Waving my hands, the solution to these problems is to treat Firefox development workflow as a product and to apply the same rigor that we use for actual Firefox product development. Give people with a vision for the entire workflow the ability to prioritize investment across tools and platforms. Give them a process for defining features that work across tools. Perform formal user studies. See how people are actually using the tools you build. Bring in design and user experience experts to help formulate better workflows. Perform user typing so different, segmentable workflows can be optimized for. Treat developers as you treat users of real products: listen to them. Give developers a voice to express frustrations. Let them tell you what they are trying to do and what they wish they could do. Integrate this feedback into a feature roadmap.

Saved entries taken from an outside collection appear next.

-- pv_equiv track=rewrite | github.com/ElvisYong/IS110 | Trial Lab Test 2/your_email_id/q1b.py | find_second_letter
-- ===== SOURCE A (Python) =====
-- def find_second_letter(my_str):
--     # Write your code below
--     count = 0
--     for i in range(len(my_str)):
--         if not my_str[i].isdigit():
--             if count == 1:
--                 return i
--             count += 1
--     return -1
-- ===== SOURCE B (Python) =====
-- def find_second_letter(my_str):
--     def skip_digits(i):
--         # index of the first non-digit character at or after position i (len if none)
--         while i < len(my_str) and my_str[i].isdigit():
--             i += 1
--         return i
--     first = skip_digits(0)
--     second = skip_digits(first + 1)
--     return second if second < len(my_str) else -1
-- ===== Notes on version B (the rewrite author's own statement) =====
-- stated objective: alternative
-- what changed: Replaces the counter-carrying early-return scan over all characters with the dual formulation: two digit-skipping while loops (skip digits to the first non-digit, then skip digits after it to the second), returning that index if it is in range.
import Mathlib
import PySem

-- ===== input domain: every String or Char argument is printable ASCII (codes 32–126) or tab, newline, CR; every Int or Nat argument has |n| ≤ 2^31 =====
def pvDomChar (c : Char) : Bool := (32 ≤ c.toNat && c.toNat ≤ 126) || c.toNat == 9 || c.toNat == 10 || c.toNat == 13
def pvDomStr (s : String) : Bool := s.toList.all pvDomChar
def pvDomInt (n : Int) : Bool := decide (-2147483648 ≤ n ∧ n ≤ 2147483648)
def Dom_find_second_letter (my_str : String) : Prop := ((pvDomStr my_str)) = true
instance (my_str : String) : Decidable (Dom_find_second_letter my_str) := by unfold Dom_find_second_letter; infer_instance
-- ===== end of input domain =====

-- B replaces A's counter-carrying early-return scan by two digit-skipping while
-- loops (find the first non-digit, then the first non-digit after it); objective: alternative.


-- ===== PORT A =====
-- loop over the characters with their index i, carrying 'count'; early return when count == 1
def pvA_loop : List Char → Int → Nat → Int
  | [], _, _ => -1
  | c :: cs, i, count =>
    if ¬ PySem.Chars.isdigit c then
      if count = 1 then i else pvA_loop cs (i + 1) (count + 1)
    else pvA_loop cs (i + 1) count

def find_second_letter (my_str : String) : Int := pvA_loop my_str.toList 0 0

-- ===== PORT B =====
-- the 'while i < len(s) and s[i].isdigit(): i += 1' loop of Source B's skip_digits
def pvSkip (s : List Char) (i : Nat) : Nat :=
  if h : i < s.length then
    if PySem.Chars.isdigit s[i] then pvSkip s (i + 1) else i
  else i
termination_by s.length - i

def find_second_letter_alt (my_str : String) : Int :=
  let cs := my_str.toList
  let first := pvSkip cs 0
  let second := pvSkip cs (first + 1)
  if second < cs.length then (second : Int) else -1

-- ===== PRECONDITION & SPEC =====
def Spec_find_second_letter (my_str : String) (out : Int) : Prop := out = find_second_letter_alt my_str
instance (my_str : String) (out : Int) : Decidable (Spec_find_second_letter my_str out) := by unfold Spec_find_second_letter; infer_instance

-- ===== CLAIM (what is proved, stated in full; the proofs are below) =====
def Claim_equal_find_second_letter : Prop := ∀ (my_str : String), Dom_find_second_letter my_str → Spec_find_second_letter my_str (find_second_letter my_str)

-- ===== LEMMAS AND PROOFS =====

theorem pvSkip_of_ge (s : List Char) (i : Nat) (h : s.length ≤ i) : pvSkip s i = i := by
  unfold pvSkip
  simp [Nat.not_lt.mpr h]

-- A's loop with count = 1 finds the first non-digit at or after index i
theorem pvA_loop_one (s : List Char) (i : Nat) :
    pvA_loop (s.drop i) i 1 =
      if pvSkip s i < s.length then ((pvSkip s i : Nat) : Int) else -1 := by
  by_cases h : i < s.length
  · rw [List.drop_eq_getElem_cons h]
    unfold pvSkip
    by_cases hd : PySem.Chars.isdigit s[i]
    · simpa [pvA_loop, hd, h] using pvA_loop_one s (i + 1)
    · simp [pvA_loop, hd, h]
  · rw [List.drop_eq_nil_of_le (Nat.not_lt.mp h)]
    simp [pvA_loop, pvSkip_of_ge s i (Nat.not_lt.mp h), h]
termination_by s.length - i
decreasing_by omega

-- A's loop with count = 0 skips digits, passes the first non-digit, then behaves as count = 1
theorem pvA_loop_zero (s : List Char) (i : Nat) :
    pvA_loop (s.drop i) i 0 =
      if pvSkip s (pvSkip s i + 1) < s.length then ((pvSkip s (pvSkip s i + 1) : Nat) : Int)
      else -1 := by
  by_cases h : i < s.length
  · rw [List.drop_eq_getElem_cons h]
    by_cases hd : PySem.Chars.isdigit s[i]
    · have hsk : pvSkip s i = pvSkip s (i + 1) := by
        rw [pvSkip]; simp [h, hd]
      simpa [pvA_loop, hd, hsk] using pvA_loop_zero s (i + 1)
    · have hsk : pvSkip s i = i := by
        rw [pvSkip]; simp [h, hd]
      simpa [pvA_loop, hd, hsk] using pvA_loop_one s (i + 1)
  · have h' := Nat.not_lt.mp h
    rw [List.drop_eq_nil_of_le h']
    have h1 : pvSkip s i = i := pvSkip_of_ge s i h'
    have h2 : pvSkip s (i + 1) = i + 1 := pvSkip_of_ge s (i + 1) (by omega)
    simp [pvA_loop, h1, h2]
    omega
termination_by s.length - i
decreasing_by omega

-- ===== VERDICT (by name: the statement is the Claim_ definition above) =====
theorem find_second_letter_spec : Claim_equal_find_second_letter := by
  intro s _
  show pvA_loop s.toList 0 0 = find_second_letter_alt s
  have := pvA_loop_zero s.toList 0
  simpa [find_second_letter_alt] using this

Turn common feedback into action items for new features.

If you think these ideas are silly and it doesn't make sense to apply a product mindset to developer workflows and tooling, then you should be asking whether product management and all that it entails is also a silly idea. If you believe that aspects of product management have beneficial outcomes (which most companies do because otherwise there wouldn't be product managers), then why wouldn't you want to apply the methods of that discipline to developers and development workflows? Developers are users too and the fact that they work for the same company that is creating the product shouldn't make them immune from the benefits of product management.

If we want to make contributing to Firefox an even better experience for Mozilla employees and community contributors, I think we need to take a step back and assess the situation as a product manager would. The improvements that have been made to the individual pieces constituting Firefox's development workflow during my nearly seven years at Mozilla have been incredible. But I think in order to achieve the next round of major advancements in workflow productivity, we'll need to focus on how all of the pieces fit together. And that requires treating the entire workflow as a cohesive product.